ETHNOLOGY AND CINEMA

After the Ocean – filming ©tomaBaqueni

Cinema and anthropology came into being at the end of the 19th century. In this period of consolidation of the English and French colonial empires, it was necessary to bring back the world of the natives “as it was”, as witnessed by films, objects, music recordings and photographs. This is how the great expeditions were filmed from the end of the 19th century onwards, and how ethnologists set off to the farthest reaches of the conquered territories. From then on, cinema and museography remained tied to this discipline.

“CULTURAL IDIOTS”

After the Second World War, ethnographic film emerged as a counterpoint to colonialist documents. The dominant and misleading ideology was countered by an objective “scientific” view of the natives. The academic guaranteed what was said with an unambiguous commentary describing local traditions and the authenticity of the wilderness. Some even took the watches off the natives’ wrists!
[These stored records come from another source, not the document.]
-- pv_equiv track=rewrite | github.com/jakebbass/spark-template | fantasy-assistant/backend/app/core/schedule_pockets.py | _find_consecutive_pockets
-- ===== SOURCE A (Python) =====
-- from typing import Dict, Any, List
--
-- def _find_consecutive_pockets(startable_weeks: List[int]) -> List[List[int]]:
--     """Find consecutive stretches of startable weeks."""
--     if not startable_weeks:
--         return []
--
--     pockets = []
--     current_pocket = [startable_weeks[0]]
--
--     for i in range(1, len(startable_weeks)):
--         if startable_weeks[i] == startable_weeks[i-1] + 1:
--             current_pocket.append(startable_weeks[i])
--         else:
--             if len(current_pocket) >= 2:  # Only consider pockets of 2+ weeks
--                 pockets.append(current_pocket)
--             current_pocket = [startable_weeks[i]]
--
--     # Don't forget the last pocket
--     if len(current_pocket) >= 2:
--         pockets.append(current_pocket)
--
--     return pockets
-- ===== SOURCE B (Python) =====
-- from itertools import groupby
--
-- def _find_consecutive_pockets(startable_weeks):
--     """Find consecutive stretches of startable weeks (groupby on week - index)."""
--     runs = [[w for _, w in grp]
--             for _, grp in groupby(enumerate(startable_weeks), key=lambda t: t[1] - t[0])]
--     return [run for run in runs if len(run) >= 2]
-- ===== Notes on version B (the rewrite author's own statement) =====
-- stated objective: idiomatic
-- what changed: Replaces the explicit previous-element comparison with a running accumulator by an itertools.groupby pass keyed on week - index (consecutive weeks share the key), followed by a length>=2 comprehension filter.
import Mathlib
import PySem

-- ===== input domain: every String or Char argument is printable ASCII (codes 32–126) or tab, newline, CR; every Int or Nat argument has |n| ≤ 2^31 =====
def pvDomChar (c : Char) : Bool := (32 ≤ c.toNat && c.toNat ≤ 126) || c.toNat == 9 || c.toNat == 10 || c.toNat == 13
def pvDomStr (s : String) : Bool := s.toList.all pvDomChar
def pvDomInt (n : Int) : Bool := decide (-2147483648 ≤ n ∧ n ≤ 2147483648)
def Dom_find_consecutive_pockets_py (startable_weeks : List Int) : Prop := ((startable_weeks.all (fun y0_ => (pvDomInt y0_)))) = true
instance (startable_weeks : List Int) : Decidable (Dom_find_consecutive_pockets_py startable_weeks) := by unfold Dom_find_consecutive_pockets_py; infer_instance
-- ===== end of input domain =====

-- B replaces A's previous-element comparison with a running accumulator by a
-- groupby pass keyed on (week - index) plus a length>=2 filter (idiomatic; same cost).

-- ===== PORT A =====
-- A's loop over range(1, len) carried as structural recursion over the tail,
-- with prev = startable_weeks[i-1]; state (pockets, current_pocket) as in A.
def pvGoA : List Int → List (List Int) → List Int → Int → List (List Int)
  | [], pockets, current, _ =>
      if current.length ≥ 2 then pockets ++ [current] else pockets
  | w :: rest, pockets, current, prev =>
      if w = prev + 1 then pvGoA rest pockets (current ++ [w]) w
      else pvGoA rest (if current.length ≥ 2 then pockets ++ [current] else pockets) [w] w

def find_consecutive_pockets_py (startable_weeks : List Int) : List (List Int) :=
  match startable_weeks with
  | [] => []
  | w :: rest => pvGoA rest [] [w] w

-- ===== PORT B =====
-- groupby(enumerate(ws), key = week - index): each group is consumed greedily.
def pvTakeRun (k : Int) : List (Int × Int) → List Int × List (Int × Int)
  | [] => ([], [])
  | (i, w) :: rest =>
      if w - i = k then
        let p := pvTakeRun k rest
        (w :: p.1, p.2)
      else ([], (i, w) :: rest)

theorem pvTakeRun_len (k : Int) (ps : List (Int × Int)) :
    (pvTakeRun k ps).2.length ≤ ps.length := by
  induction ps with
  | nil => simp [pvTakeRun]
  | cons p rest ih =>
    obtain ⟨i, w⟩ := p
    simp only [pvTakeRun]
    split
    · exact Nat.le_succ_of_le ih
    · simp

def pvGroups : List (Int × Int) → List (List Int)
  | [] => []
  | (i, w) :: rest =>
      (w :: (pvTakeRun (w - i) rest).1) :: pvGroups (pvTakeRun (w - i) rest).2
  termination_by ps => ps.length
  decreasing_by exact Nat.lt_succ_of_le (pvTakeRun_len _ _)

def find_consecutive_pockets_py_alt (startable_weeks : List Int) : List (List Int) :=
  (pvGroups (PySem.List.enumerate startable_weeks)).filter (fun run => decide (run.length ≥ 2))

-- ===== PRECONDITION & SPEC =====
def Spec_find_consecutive_pockets_py (startable_weeks : List Int) (out : List (List Int)) : Prop := out = find_consecutive_pockets_py_alt startable_weeks
instance (startable_weeks : List Int) (out : List (List Int)) : Decidable (Spec_find_consecutive_pockets_py startable_weeks out) := by unfold Spec_find_consecutive_pockets_py; infer_instance

-- ===== CLAIM (what is proved, stated in full; the proofs are below) =====
def Claim_equal_find_consecutive_pockets_py : Prop := ∀ (startable_weeks : List Int), Dom_find_consecutive_pockets_py startable_weeks → Spec_find_consecutive_pockets_py startable_weeks (find_consecutive_pockets_py startable_weeks)

-- ===== LEMMAS AND PROOFS =====

-- Common middle ground: maximal successor run, and raw run decomposition.
def pvTakeSucc (prev : Int) : List Int → List Int × List Int
  | [] => ([], [])
  | w :: rest =>
      if w = prev + 1 then
        let p := pvTakeSucc w rest
        (w :: p.1, p.2)
      else ([], w :: rest)

theorem pvTakeSucc_len (prev : Int) (ws : List Int) :
    (pvTakeSucc prev ws).2.length ≤ ws.length := by
  induction ws generalizing prev with
  | nil => simp [pvTakeSucc]
  | cons w rest ih =>
    simp only [pvTakeSucc]
    split
    · exact Nat.le_succ_of_le (ih w)
    · simp

def pvRunsC : List Int → List (List Int)
  | [] => []
  | w :: rest => (w :: (pvTakeSucc w rest).1) :: pvRunsC (pvTakeSucc w rest).2
  termination_by ws => ws.length
  decreasing_by exact Nat.lt_succ_of_le (pvTakeSucc_len _ _)

-- B-side: pvTakeRun on an enumeration with consecutive indices is pvTakeSucc.
theorem pvTakeRun_enum (ws : List Int) (prev i : Int) :
    pvTakeRun (prev - i) (PySem.List.enumerate ws (i + 1)) =
      ((pvTakeSucc prev ws).1,
        PySem.List.enumerate (pvTakeSucc prev ws).2 (i + 1 + (pvTakeSucc prev ws).1.length)) := by
  induction ws generalizing prev i with
  | nil => simp [pvTakeSucc, pvTakeRun, PySem.List.enumerate_nil]
  | cons w rest ih =>
    simp only [pvTakeSucc, PySem.List.enumerate_cons, pvTakeRun]
    by_cases h : w = prev + 1
    · have hk : w - (i + 1) = prev - i := by omega
      rw [if_pos hk, if_pos h]
      rw [← hk, ih w (i + 1)]
      simp only [List.length_cons, Prod.mk.injEq, true_and]
      congr 1
      push_cast
      ring
    · have hk : ¬ (w - (i + 1) = prev - i) := by omega
      rw [if_neg hk, if_neg h]
      simp [PySem.List.enumerate_cons]

theorem pvGroups_enum (ws : List Int) (i : Int) :
    pvGroups (PySem.List.enumerate ws i) = pvRunsC ws := by
  induction hn : ws.length using Nat.strong_induction_on generalizing ws i with
  | _ n ih =>
    cases ws with
    | nil => simp [pvGroups, pvRunsC, PySem.List.enumerate_nil]
    | cons w rest =>
      rw [PySem.List.enumerate_cons, pvGroups, pvRunsC, pvTakeRun_enum rest w i]
      have hlen : (pvTakeSucc w rest).2.length < n := by
        subst hn
        simp only [List.length_cons]
        exact Nat.lt_succ_of_le (pvTakeSucc_len _ _)
      rw [ih _ hlen _ _ rfl]

-- A-side: pvGoA expressed through pvTakeSucc/pvRunsC with the length>=2 filter.
theorem pvGoA_char (rest : List Int) (prev : Int) (current : List Int) (pockets : List (List Int)) :
    pvGoA rest pockets current prev =
      pockets ++
        (if (current ++ (pvTakeSucc prev rest).1).length ≥ 2
          then [current ++ (pvTakeSucc prev rest).1] else []) ++
        (pvRunsC (pvTakeSucc prev rest).2).filter (fun run => decide (run.length ≥ 2)) := by
  induction hn : rest.length using Nat.strong_induction_on generalizing rest prev current pockets with
  | _ n ih =>
    cases rest with
    | nil =>
      simp only [pvGoA, pvTakeSucc, pvRunsC]
      split <;> simp_all
    | cons w r =>
      simp only [pvGoA, pvTakeSucc]
      by_cases h : w = prev + 1
      · rw [if_pos h, if_pos h]
        have hr : r.length < n := by subst hn; simp
        rw [ih _ hr r w (current ++ [w]) pockets rfl]
        simp [List.append_assoc]
      · rw [if_neg h, if_neg h]
        have hr : r.length < n := by subst hn; simp
        rw [ih _ hr r w [w] _ rfl]
        rw [pvRunsC]
        simp only [List.filter_cons]
        split <;> split <;> simp_all [List.append_assoc]

-- ===== VERDICT (by name: the statement is the Claim_ definition above) =====
theorem find_consecutive_pockets_py_spec : Claim_equal_find_consecutive_pockets_py := by
  intro ws _
  unfold Spec_find_consecutive_pockets_py
  cases ws with
  | nil =>
    simp [find_consecutive_pockets_py, find_consecutive_pockets_py_alt,
      PySem.List.enumerate_nil, pvGroups]
  | cons w rest =>
    show pvGoA rest [] [w] w = _
    unfold find_consecutive_pockets_py_alt
    rw [pvGroups_enum, pvGoA_char, pvRunsC]
    simp only [List.filter_cons, List.nil_append, List.singleton_append]
    split <;> split <;> simp_all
Occasionally a local witness would speak, but this was always to corroborate what was being said from above.

The actors – individuals or groups – were reduced to functions: the hunter, the healer, the priest… “cultural idiots”, as Harold Garfinkel ironically put it. Images and sounds were merely used to illustrate the discourse. The explanation padlocked any identities, dynamics or contradictions that might arise, subjugating the viewer to univocal knowledge.

For me, this was neither cinema nor ethnography. I discovered that explanation, the central register of science, was the enemy of the image, which escapes the discursive logic of words. One of the intrinsic strengths of cinema is silence and emptiness.

Contes et Décomptes – Aaton camera and Nagra recorder – Niger

From the opening scenes of the film Les Temps du pouvoir, (Times of Power) I realised that filming was transforming my relationship with the field, compared with the days of written notes and a few photos. Whether you’re in front of the camera or behind it, you enter into a co-creation that acts upon us [filmer/filmed] just as we act upon it.